18 - Pria Setia

339 64 4
                                    

"Mau ke mana, Abigail?"

Bapak bertanya dengan wajah penuh sangsi padaku. Beliau pulang cepat hari ini. Katanya, pabrik tempatnya menjadi satpam meliburkan pegawai setengah hari.

"Ke bengkelnya Rexi."

Jawabanku tak lantas membuat ekspresi penuh selidik di wajah Bapak hilang. Mau protes, ini juga salahku. Harusnya, aku gak cerita soal tuduhan Rexi pada Bapak.

Bukannya dibela, aku malah disalahkan. Secara frontal Bapak bahkan bilang kalau aku memang sudah selingkuh. Katanya, aku lupa diri dan jahat pada Rexi.

Selingkuh gak melulu pacaran di belakang pacar resmi. Gak harus pegangan tangan atau kontak fisik lainnnya. Pergi bersama Pak Aksa tanpa sepengetahuan Rexi sudah dianggap pengkhianatan. Bapak semakin banyak mengomel saat aku cerita kalau sudah beberapa kali membantu memasak di rumah Pak Aksa.

Sejak kemarin, aku dilarang menemui Pak Aksa kalau bukan untuk sesuatu yang penting. Karena itu Bapak bersikap begini.

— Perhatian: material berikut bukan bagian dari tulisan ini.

theorem phase1 (cs : List Char) : ∀ (pre : List Int) (v : Int), 1 ≤ v →
    ∃ q, List.foldl solveStep1 (pre ++ v :: List.replicate cs.length 1, pZ v)
        (PySem.List.enumerate cs (pre.length : Int))
      = (pre ++ fwdB v cs, q) := by
  induction cs with
  | nil =>
    intro pre v _
    exact ⟨pZ v, by simp [PySem.List.enumerate_nil, fwdB]⟩
  | cons c cs ih =>
    intro pre v hv
    rw [PySem.List.enumerate_cons, List.length_cons, List.replicate_succ, List.foldl_cons]
    have hcast : ((pre ++ [v]).length : Int) = (pre.length : Int) + 1 := by simp
    by_cases hR : c = 'R'
    · have hstep : solveStep1 (pre ++ v :: 1 :: List.replicate cs.length 1, pZ v)
          ((pre.length : Int), c)
          = ((pre ++ [v]) ++ (v + 1) :: List.replicate cs.length 1, v + 1) := by
        have hp2 : (if pZ v = 0 then 1 else pZ v) + 1 = v + 1 := by
          unfold pZ; split_ifs <;> omega
        have htn : (((pre.length : Int)) + 1).toNat = pre.length + 1 := by omega
        have hset : (pre ++ v :: 1 :: List.replicate cs.length 1).set (pre.length + 1) (v + 1)
            = (pre ++ [v]) ++ (v + 1) :: List.replicate cs.length 1 := by
          rw [List.set_append_right _ _ (by omega)]
          simp
        simp only [solveStep1, hR, hp2, htn, hset]
        simp
      rw [hstep]
      obtain ⟨q, hq⟩ := ih (pre ++ [v]) (v + 1) (by omega)
      have hpz : pZ (v + 1) = v + 1 := by unfold pZ; split_ifs <;> omega
      rw [hpz, hcast] at hq
      exact ⟨q, by rw [hq]; simp [fwdB, stepF, hR]⟩
    · by_cases hE : c = '='
      · by_cases hv1 : v = 1
        · have hstep : solveStep1 (pre ++ v :: 1 :: List.replicate cs.length 1, pZ v)
              ((pre.length : Int), c)
              = ((pre ++ [v]) ++ 1 :: List.replicate cs.length 1, pZ 1) := by
            simp [solveStep1, hE, hv1, pZ]
          rw [hstep]
          obtain ⟨q, hq⟩ := ih (pre ++ [v]) 1 (by omega)
          rw [hcast] at hq
          rw [hv1] at hq ⊢
          exact ⟨q, by rw [hq]; simp [fwdB, stepF, hE]⟩
        · have hz : pZ v = v := by unfold pZ; simp [hv1]
          have hstep : solveStep1 (pre ++ v :: 1 :: List.replicate cs.length 1, pZ v)
              ((pre.length : Int), c)
              = ((pre ++ [v]) ++ v :: List.replicate cs.length 1, v) := by
            have htn : (((pre.length : Int)) + 1).toNat = pre.length + 1 := by omega
            have hset : (pre ++ v :: 1 :: List.replicate cs.length 1).set (pre.length + 1) v
                = (pre ++ [v]) ++ v :: List.replicate cs.length 1 := by
              rw [List.set_append_right _ _ (by omega)]
              simp
            simp [solveStep1, hE, hz, show v ≠ 0 by omega, htn, hset]
          rw [hstep]
          obtain ⟨q, hq⟩ := ih (pre ++ [v]) v hv
          rw [hcast, hz] at hq
          exact ⟨q, by rw [hq]; simp [fwdB, stepF, hE]⟩
      · have hstep : solveStep1 (pre ++ v :: 1 :: List.replicate cs.length 1, pZ v)
            ((pre.length : Int), c)
            = ((pre ++ [v]) ++ 1 :: List.replicate cs.length 1, pZ 1) := by
          simp [solveStep1, hR, hE, pZ]
        rw [hstep]
        obtain ⟨q, hq⟩ := ih (pre ++ [v]) 1 (by omega)
        rw [hcast] at hq
        exact ⟨q, by rw [hq]; simp [fwdB, stepF, hR, hE]⟩

-- Phase 2: A's second loop raises positions to the max with the backward table.
theorem phase2 (s : String) (l : List Char)
    (hget : ∀ (j : Nat) (h : j < l.length), PySem.Str.pyGet? s (j : Int) = some (l[j]'h))
    (j : Nat) (hj : j ≤ l.length) :
    (List.foldl (solveStep2 s)
      ((fwdB 1 l).take j ++ (List.zipWith max (fwdB 1 l) (bwdB l)).drop j,
       if (fwdB 1 l).getD j 0 < (bwdB l).getD j 0 then (bwdB l).getD j 0 else 0)
      (PySem.List.pyRange ((j : Int) - 1) (-1) (-1))).1
    = List.zipWith max (fwdB 1 l) (bwdB l) := by
  induction j with
  | zero =>
    rw [PySem.List.pyRange_neg_one_eq_nil (by omega)]
    simp
  | succ j ih =>
    have hjm : j < l.length := by omega
    have hfl : (fwdB 1 l).length = l.length + 1 := fwdB_length _ _
    have hgl : (bwdB l).length = l.length + 1 := bwdB_length _
    have hZl : (List.zipWith max (fwdB 1 l) (bwdB l)).length
        = l.length + 1 := by rw [List.length_zipWith, hfl, hgl]; omega
    have hFj : 1 ≤ (fwdB 1 l).getD j 0 :=
      fwdB_getD_pos 1 l (by norm_num) j (by omega)
    have hGj1 : 1 ≤ (bwdB l).getD (j + 1) 0 := bwdB_getD_pos _ (j + 1) (by omega)
    have hGj : 1 ≤ (bwdB l).getD j 0 := bwdB_getD_pos _ j (by omega)
    have hsome : PySem.Str.pyGet? s (j : Int) = some (l[j]'hjm) := hget j hjm
    have hrange : PySem.List.pyRange (((j + 1 : Nat) : Int) - 1) (-1) (-1)
        = (j : Int) :: PySem.List.pyRange ((j : Int) - 1) (-1) (-1) := by
      have h1 : (((j + 1 : Nat) : Int) - 1) = (j : Int) := by push_cast; ring
      rw [h1, PySem.List.pyRange_neg_one_cons (by omega)]
    have htake : (fwdB 1 l).take (j + 1)
        = (fwdB 1 l).take j ++ [(fwdB 1 l).getD j 0] := by
      rw [List.take_succ_eq_append_getElem (by omega), List.getD_eq_getElem _ _ (by omega)]
    have hdropZ : (List.zipWith max (fwdB 1 l) (bwdB l)).drop j
        = max ((fwdB 1 l).getD j 0) ((bwdB l).getD j 0)
          :: (List.zipWith max (fwdB 1 l) (bwdB l)).drop (j + 1) := by
      rw [List.drop_eq_getElem_cons (by omega), List.getElem_zipWith]
      rw [List.getD_eq_getElem _ _ (by omega), List.getD_eq_getElem _ _ (by omega)]
    have hAj1 : (fwdB 1 l).take (j + 1)
          ++ (List.zipWith max (fwdB 1 l) (bwdB l)).drop (j + 1)
        = (fwdB 1 l).take j ++ (fwdB 1 l).getD j 0
          :: (List.zipWith max (fwdB 1 l) (bwdB l)).drop (j + 1) := by
      rw [htake]; simp
    have hlen_take : ((fwdB 1 l).take j).length = j := by
      rw [List.length_take]; omega
    have hsetA : ∀ z : Int,
        ((fwdB 1 l).take j ++ (fwdB 1 l).getD j 0
          :: (List.zipWith max (fwdB 1 l) (bwdB l)).drop (j + 1)).set j z
        = (fwdB 1 l).take j ++ z
          :: (List.zipWith max (fwdB 1 l) (bwdB l)).drop (j + 1) := by
      intro z
      rw [List.set_append_right _ _ (by omega), hlen_take]
      simp
    have hgetA : PySem.List.pyGetD ((fwdB 1 l).take j ++ (fwdB 1 l).getD j 0
          :: (List.zipWith max (fwdB 1 l) (bwdB l)).drop (j + 1)) (j : Int) 0
        = (fwdB 1 l).getD j 0 := by
      rw [PySem.List.pyGetD_natCast, List.getD_eq_getElem?_getD]
      rw [List.getElem?_append_right (by omega), hlen_take]
      simp
    have hgoalZ : (fwdB 1 l).take j ++ max ((fwdB 1 l).getD j 0)
          ((bwdB l).getD j 0)
          :: (List.zipWith max (fwdB 1 l) (bwdB l)).drop (j + 1)
        = (fwdB 1 l).take j
          ++ (List.zipWith max (fwdB 1 l) (bwdB l)).drop j := by
      rw [hdropZ]
    have hFsucc : (fwdB 1 l).getD (j + 1) 0
        = stepF ((fwdB 1 l).getD j 0) (l[j]'hjm) := fwdB_getD_succ 1 _ 0 j hjm
    have hGstep : (bwdB l).getD j 0
        = stepG ((bwdB l).getD (j + 1) 0) (l[j]'hjm) := bwdB_getD _ 0 j hjm
    rw [hrange, List.foldl_cons, hAj1]
    have hstep : solveStep2 s
        ((fwdB 1 l).take j ++ (fwdB 1 l).getD j 0
            :: (List.zipWith max (fwdB 1 l) (bwdB l)).drop (j + 1),
         if (fwdB 1 l).getD (j + 1) 0 < (bwdB l).getD (j + 1) 0
           then (bwdB l).getD (j + 1) 0 else 0) (j : Int)
        = ((fwdB 1 l).take j
            ++ (List.zipWith max (fwdB 1 l) (bwdB l)).drop j,
           if (fwdB 1 l).getD j 0 < (bwdB l).getD j 0
             then (bwdB l).getD j 0 else 0) := by
      simp only [solveStep2, hsome]
      by_cases hL : l[j]'hjm = 'L'
      · have hF1 : (fwdB 1 l).getD (j + 1) 0 = 1 := by
          rw [hFsucc, hL]; simp [stepF]
        have hGs : (bwdB l).getD j 0 = (bwdB l).getD (j + 1) 0 + 1 := by
          rw [hGstep, hL]; simp [stepG]
        have hp2 : (if (if (fwdB 1 l).getD (j + 1) 0 < (bwdB l).getD (j + 1) 0
              then (bwdB l).getD (j + 1) 0 else 0) = 0 then 1
            else (if (fwdB 1 l).getD (j + 1) 0 < (bwdB l).getD (j + 1) 0
              then (bwdB l).getD (j + 1) 0 else 0)) + 1
            = (bwdB l).getD j 0 := by
          rw [hF1, hGs]; split_ifs <;> omega
        simp only [hL, if_true, hgetA, hp2]
        by_cases hcmp : (bwdB l).getD j 0 > (fwdB 1 l).getD j 0
        · rw [if_pos hcmp]
          simp only [Int.toNat_natCast, hsetA]
          rw [show max ((fwdB 1 l).getD j 0) ((bwdB l).getD j 0)
              = (bwdB l).getD j 0 from max_eq_right (by omega)] at hgoalZ
          rw [hgoalZ, if_pos (show (fwdB 1 l).getD j 0 < (bwdB l).getD j 0 by omega)]
        · rw [if_neg hcmp]
          rw [show max ((fwdB 1 l).getD j 0) ((bwdB l).getD j 0)
              = (fwdB 1 l).getD j 0 from max_eq_left (by omega)] at hgoalZ
          rw [hgoalZ, if_neg (show ¬((fwdB 1 l).getD j 0 < (bwdB l).getD j 0) by omega)]
      · by_cases hEq : l[j]'hjm = '='
        · have hF1 : (fwdB 1 l).getD (j + 1) 0 = (fwdB 1 l).getD j 0 := by
            rw [hFsucc, hEq]; simp [stepF]
          have hGs : (bwdB l).getD j 0 = (bwdB l).getD (j + 1) 0 := by
            rw [hGstep, hEq]; simp [stepG]
          simp only [hEq, show ('=' = 'L') = False from by decide, if_false, if_true, hF1, ← hGs]
          by_cases hlt : (fwdB 1 l).getD j 0 < (bwdB l).getD j 0
          · rw [if_pos hlt, if_pos (show (bwdB l).getD j 0 ≠ 0 by omega)]
            simp only [Int.toNat_natCast, hsetA]
            rw [show max ((fwdB 1 l).getD j 0) ((bwdB l).getD j 0)
                = (bwdB l).getD j 0 from max_eq_right (by omega)] at hgoalZ
            rw [hgoalZ]
          · rw [if_neg hlt]
            rw [show max ((fwdB 1 l).getD j 0) ((bwdB l).getD j 0)
                = (fwdB 1 l).getD j 0 from max_eq_left (by omega)] at hgoalZ
            rw [if_neg (show ¬((0 : Int) ≠ 0) by simp), hgoalZ]
        · have hGs : (bwdB l).getD j 0 = 1 := by
            rw [hGstep]; simp [stepG, hL, hEq]
          simp only [if_neg hL, if_neg hEq]
          rw [hGs]
          rw [hGs] at hgoalZ
          rw [show max ((fwdB 1 l).getD j 0) (1 : Int)
              = (fwdB 1 l).getD j 0 from max_eq_left (by omega)] at hgoalZ
          rw [hgoalZ, if_neg (show ¬((fwdB 1 l).getD j 0 < 1) by omega)]
    rw [hstep]
    exact ih (by omega)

Beliau takut aku bohong dan menemui Pak Aksa diam-diam.

"Pergi sama siapa?" Bapak bertanya lagi.

"Sendiri," jawabku, kali ini agak ketus.

Aku segera pamit. Daripada makin dicurigai dan diomeli lagi. Mendadak semua orang memperlakukan aku seperti penjahat.

Apa kalau sudah bertunangan, aku gak boleh sama sekali bicara dan berinteraksi sama lawan jenis? Heran. Kenapa juga Bapak dan Ibuk kesannya lebih membela Rexi daripada aku anaknya sendiri?

***

Aku tiba di bengkelnya Rexi sekitar pukul tiga. Tempat itu ramai. Banyak sepeda motor dan juga mobil yang sedang diperbaiki. Gak melihat Reksi di sana, aku bertanya pada salah satu pekerja.

"Rexi? Mau ada perlu apa, Mbak?" Pekerja itu bertanya balik. Wajahnya sangat gak ramah. Seolah aku datang ingin meminjam uang.

"Ada yang mau dimongin."

Lelaki dengan pakaian merah itu menaikkan alis. Ia mendekat padaku. Bicaranya seperti setengah berbisik.

"Mbak, biar saya kasih tahu. Kalau niat Mbak mau PDKT sama Rexi, mending nggak usah."

"Kenapa?"

"Bener, Rexi itu montir paling ganteng di bengkel ini. Tapi, dia itu udah punya cewek. Kalau Mbak nekat, nanti Mbaknya sakit hati. Kayak yang udah -udah."

Seperti yang sudah-sudah? Berarti, banyak cewek yang mendekati Rexi? Begitu? Kenapa bisa? Maksudku, Rexi itu biasa saja. Kenapa laki-laki tadi bicara seolah Rexi itu most wanted?

Dari dalam bengkel, aku melihat seorang perempuan cantik keluar. Dengan gaun tanpa lengan berawarna pink, dia berjalan tergesa sembari mengusapi pipi. Wih, menangis agaknya.

Gak hanya aku, beberapa montir di sana juga ikut-ikutan menatapi gadis menangis tadi, yang berjalan menuju mobil merah yang terparkir di depan bengkel.

Lelaki di sampingku menyikut lengan. "Itu contohnya. Habis dibentak Rexi. Udah dibilang, Rexi nggak cari cewek. Padahal, dia itu anak yang punya bengkel. Mana masih muda, baru lulus SMA."

Mataku membola. Anak pemilik bengkel? Dibuat menangis oleh Rexi? Wah, sok ganteng sekali lelaki satu itu.

Dan apa tadi katanya? Dibentak Rexi? Sejak kapan Rexi bisa membentak orang?

"Masih mau ketemu, Mbak? Biar saya panggilkan."

Aku mengangguk. Belum sempat lelaki itu masuk dan memanggil, Rexi sudah lebih keluar. Pria itu melambatkan langkah saat melihatku. Matanya memicing, sepertinya benar dia habis marah.